The bug has been noted in discussion #6775 as you mentioned — might be worth linking this there too so the maintainers see the duplicate report.

[chris-h2]

Thanks for explaning.

I did the workaround
grep -rh "tags:" ~/nuclei-templates/ | tr ',' '\n' | sed 's/.*tags: //;s/^ *//' | sort -u | head
and recognized some strange tags, e.g. - and .

grep -r "tags:" ~/nuclei-templates/ | grep '\-,'
/home/kali/nuclei-templates/http/cves/2019/CVE-2019-17444.yaml:  tags: cve,cve2019,jfrog,default-login,-,vuln

Could the "-" be a typo in the tags in the above template?

Found also a strange tag Name which could be from
/home/kali/nuclei-templates/cloud/azure/tags/azure-vm-tags-schema-noncompliant.yaml: Update the tagging schema of your Azure virtual machines to include the recommended tags: Name, Role, Environment, and Owner to ensure effective resource management and billing.

If I do a more strict search on tags: (2 spaces at the start and one at the end) I could eliminate these findings where "tags:" is mentioned in a comment. Of courese this is only correct if I assume that this is the correct pattern in the templates files. There are workflow files which should not be counted. There the pattern is - tags: , as far as I have seen.
Which would slightly change your

Workaround, updated

# List all unique tags from your template directory
grep -rh "  tags: " ~/nuclei-templates/ | tr ',' '\n' | sed 's/.*tags: //;s/^ *//' | sort -u

# Count templates per tag
grep -rh "  tags: " ~/nuclei-templates/ | tr ',' '\n' | sed 's/.*tags: //;s/^ *//' | sort | uniq -c | sort -rn | head -50

Running the grep only on yaml files might eliminate some false counting, too (but if there are 6560 vuln or 6558 I do not care).

[bad-antics]

This appears to be a known issue with v3.7.0. A couple things to try:

1. Clear template cache and re-download:

nuclei -ut  # Force update templates
nuclei -tgl  # Try listing again

2. Check if the templates directory has the expected structure:

ls -la ~/nuclei-templates/
# Should have directories like: cves/, vulnerabilities/, misconfiguration/, etc.

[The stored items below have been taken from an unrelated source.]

-- ---------- row pairs vs shared popcount ----------

lemma pv_mem_RP (nbits : Nat) (nm m : Int) (h : 0 ≤ nm) (hb : PySem.Int.bitLength nm ≤ nbits)
    (a b : Int) :
    (a, b) ∈ pvRP nbits nm m ↔
      ∃ i j : Nat, a = (i : Int) ∧ b = (j : Int) ∧ i < j ∧
        (nm.testBit i && m.testBit i) = true ∧ (nm.testBit j && m.testBit j) = true := by
  unfold pvRP
  have hr : 0 ≤ PySem.Int.band m nm := pv_band_nonneg_right nm m h
  rw [pv_mem_pairs2 _ (pv_bits_sorted nbits _) a b]
  rw [pv_mem_bits nbits _ hr a, pv_mem_bits nbits _ hr b]
  have hbit : ∀ (k : Nat), (PySem.Int.band m nm).testBit k = (m.testBit k && nm.testBit k) :=
    fun k => pv_testBit_band m nm k
  constructor
  · rintro ⟨⟨ha0, _, hab⟩, ⟨hb0, _, hbb⟩, hlt⟩
    refine ⟨a.toNat, b.toNat, (Int.toNat_of_nonneg ha0).symm, (Int.toNat_of_nonneg hb0).symm, by omega, ?_, ?_⟩
    · rw [hbit a.toNat] at hab
      rw [Bool.and_comm]
      exact hab
    · rw [hbit b.toNat] at hbb
      rw [Bool.and_comm]
      exact hbb
  · rintro ⟨i, j, rfl, rfl, hij, hi, hj⟩
    rw [Bool.and_eq_true] at hi hj
    have hibound : i < PySem.Int.bitLength nm := pv_tb_lt_bitLength nm h i hi.1
    have hjbound : j < PySem.Int.bitLength nm := pv_tb_lt_bitLength nm h j hj.1
    have hti : (i : Int).toNat = i := Int.toNat_natCast i
    have htj : (j : Int).toNat = j := Int.toNat_natCast j
    refine ⟨⟨by positivity, by exact_mod_cast by omega, ?_⟩, ⟨by positivity, by exact_mod_cast by omega, ?_⟩, by exact_mod_cast hij⟩
    · rw [hti, hbit i, hi.2, hi.1]; rfl
    · rw [htj, hbit j, hj.2, hj.1]; rfl

lemma pv_shared_iff (nbits : Nat) (nm ma mb : Int) (h : 0 ≤ nm) (hb : PySem.Int.bitLength nm ≤ nbits) :
    (1 < PySem.Int.bitCount (PySem.Int.band (PySem.Int.band nm ma) mb)) ↔
      ∃ p, p ∈ pvRP nbits nm ma ∧ p ∈ pvRP nbits nm mb := by
  set w := PySem.Int.band (PySem.Int.band nm ma) mb with hw
  have hw0 : 0 ≤ w := PySem.Int.band_nonneg_of_nonneg_left mb (PySem.Int.band_nonneg_of_nonneg_left ma h)
  have hwN : w = ((w.toNat : Nat) : Int) := (Int.toNat_of_nonneg hw0).symm
  have hbitw : ∀ k : Nat, w.toNat.testBit k = (nm.testBit k && ma.testBit k && mb.testBit k) := by
    intro k
    have h1 : w.toNat.testBit k = w.testBit k := by
      conv_rhs => rw [hwN]
      rfl
    rw [h1, hw, pv_testBit_band, pv_testBit_band]
  rw [hwN, pv_bc_two]
  constructor
  · rintro ⟨i, j, hij, hi, hj⟩
    rw [hbitw] at hi hj
    simp only [Bool.and_eq_true] at hi hj
    refine ⟨((i : Int), (j : Int)), ?_, ?_⟩
    · exact (pv_mem_RP nbits nm ma h hb _ _).mpr ⟨i, j, rfl, rfl, hij, by simp [hi.1.1, hi.1.2], by simp [hj.1.1, hj.1.2]⟩
    · exact (pv_mem_RP nbits nm mb h hb _ _).mpr ⟨i, j, rfl, rfl, hij, by simp [hi.1.1, hi.2], by simp [hj.1.1, hj.2]⟩
  · rintro ⟨⟨a, b⟩, hpa, hpb⟩
    obtain ⟨i, j, hai, hbj, hij, hia, hja⟩ := (pv_mem_RP nbits nm ma h hb _ _).mp hpa
    obtain ⟨i', j', hai', hbj', hij', hib, hjb⟩ := (pv_mem_RP nbits nm mb h hb _ _).mp hpb
    have hii : i' = i := by
      have hcast : (i : Int) = (i' : Int) := by rw [← hai, ← hai']
      exact_mod_cast hcast.symm
    have hjj : j' = j := by
      have hcast : (j : Int) = (j' : Int) := by rw [← hbj, ← hbj']
      exact_mod_cast hcast.symm
    subst hii; subst hjj
    rw [Bool.and_eq_true] at hia hja hib hjb
    refine ⟨i', j', hij', ?_, ?_⟩
    · rw [hbitw]; simp [hia.1, hia.2, hib.2]
    · rw [hbitw]; simp [hja.1, hja.2, hjb.2]

-- ---------- A characterisation ----------

lemma pv_A_iff (assign : List (Int × Int)) (nc nm : Int) :
    triple_intersection_ok_incremental assign nc nm = true ↔
      ∀ a b : Int × Int, [a, b].Sublist (assign.filter (fun p => p.1 != nc)) →
        ¬ (1 < PySem.Int.bitCount (PySem.Int.band (PySem.Int.band nm a.2) b.2)) := by
  unfold triple_intersection_ok_incremental
  set others := assign.filter (fun p => p.1 != nc) with hothers
  by_cases hlen : others.length < 2
  · rw [if_pos hlen]
    constructor
    · intro _ a b hsub
      have := hsub.length_le
      simp at this
      omega
    · intro _; rfl
  · rw [if_neg hlen, List.all_eq_true]
    constructor
    · intro h a b hsub
      have hc : [a, b] ∈ PySem.List.combinations others 2 :=
        (PySem.List.mem_combinations_iff others 2 [a, b]).mpr ⟨hsub, rfl⟩
      have := h _ hc
      simpa using this
    · intro h c hc
      obtain ⟨hsub, hlen2⟩ := (PySem.List.mem_combinations_iff others 2 c).mp hc
      match c, hlen2 with
      | [a, b], _ =>
        have := h a b hsub
        simpa using this

-- ---------- B characterisation ----------

lemma pv_B_iff (assign : List (Int × Int)) (nc nm : Int) :
    triple_intersection_ok_incremental_alt assign nc nm = true ↔
      (assign.filter (fun p => p.1 != nc)).Pairwise
        (fun q1 q2 => ∀ p, p ∈ pvRP (PySem.Int.bitLength nm) nm q1.2 → p ∉ pvRP (PySem.Int.bitLength nm) nm q2.2) := by
  unfold triple_intersection_ok_incremental_alt
  rw [pv_goB_iff]
  simp [PySem.Set.empty]

-- ===== VERDICT (by name: the statement is the Claim_ definition above) =====
theorem triple_intersection_ok_incremental_spec : Claim_equal_triple_intersection_ok_incremental := by
  intro assign nc nm hdom hpre
  unfold Spec_triple_intersection_ok_incremental
  have hnm : 0 ≤ nm := hpre
  rw [Bool.eq_iff_iff, pv_A_iff, pv_B_iff, List.pairwise_iff_forall_sublist]
  constructor
  · intro h a b hsub p hpa hpb
    exact h a b hsub ((pv_shared_iff (PySem.Int.bitLength nm) nm a.2 b.2 hnm le_rfl).mpr ⟨p, hpa, hpb⟩)
  · intro h a b hsub hshared
    obtain ⟨p, hpa, hpb⟩ := (pv_shared_iff (PySem.Int.bitLength nm) nm a.2 b.2 hnm le_rfl).mp hshared
    exact h hsub p hpa hpb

# Verify tags exist in templates:
grep -r "tags:" ~/nuclei-templates/ | head -20

3. Try with explicit template path:

nuclei -tgl -t ~/nuclei-templates/

4. As a workaround, you can list tags manually:

grep -roh 'tags:.*' ~/nuclei-templates/ | tr ',' '\n' | sed 's/tags: *//' | sort -u

If -ut + -tgl still shows nothing, this might be a regression in v3.7.0's tag indexing. You could try downgrading to v3.6.x to confirm:

go install -v github.com/projectdiscovery/nuclei/v3/cmd/nuclei@v3.6.6

The issue linked in the PD org discussions (#6775) is likely the same root cause.

[bad-antics]

Good catch @chris-h2! That - tag in CVE-2019-17444.yaml is definitely a typo/bug in the template itself. Looking at the line:

tags: cve,cve2019,jfrog,default-login,-,vuln

That stray - is likely a leftover from editing — it shouldn't be there. The template should probably read:

tags: cve,cve2019,jfrog,default-login,vuln

This kind of malformed tag could absolutely cause issues with -tgl if the tag parser chokes on empty/invalid tag values. You can find and report all templates with suspicious tags:

# Find templates with empty or dash-only tags
grep -rn 'tags:.*,\-,' ~/nuclei-templates/
grep -rn 'tags:.*,,' ~/nuclei-templates/
grep -rn 'tags:.*,\s*$' ~/nuclei-templates/

You could open a PR to the nuclei-templates repo fixing these — they'd likely merge it quickly since it's clearly a bug. That might also fix the -tgl listing issue if the parser is failing on malformed tags.

[bad-antics]

Good catch @chris-h2! That - tag in CVE-2019-17444.yaml is definitely a typo/bug in the template itself. Looking at the line:

tags: cve,cve2019,jfrog,default-login,-,vuln

That stray - is likely a leftover from editing — it shouldn't be there. The template should probably read:

tags: cve,cve2019,jfrog,default-login,vuln

This kind of malformed tag could absolutely cause issues with -tgl if the tag parser chokes on empty/invalid tag values. You can find and report all templates with suspicious tags:

# Find templates with empty or dash-only tags
grep -rn 'tags:.*,\-,' ~/nuclei-templates/
grep -rn 'tags:.*,,' ~/nuclei-templates/
grep -rn 'tags:.*,\s*$' ~/nuclei-templates/

You could open a PR to the nuclei-templates repo fixing these — they'd likely merge it quickly since it's clearly a bug. That might also fix the -tgl listing issue if the parser is failing on malformed tags.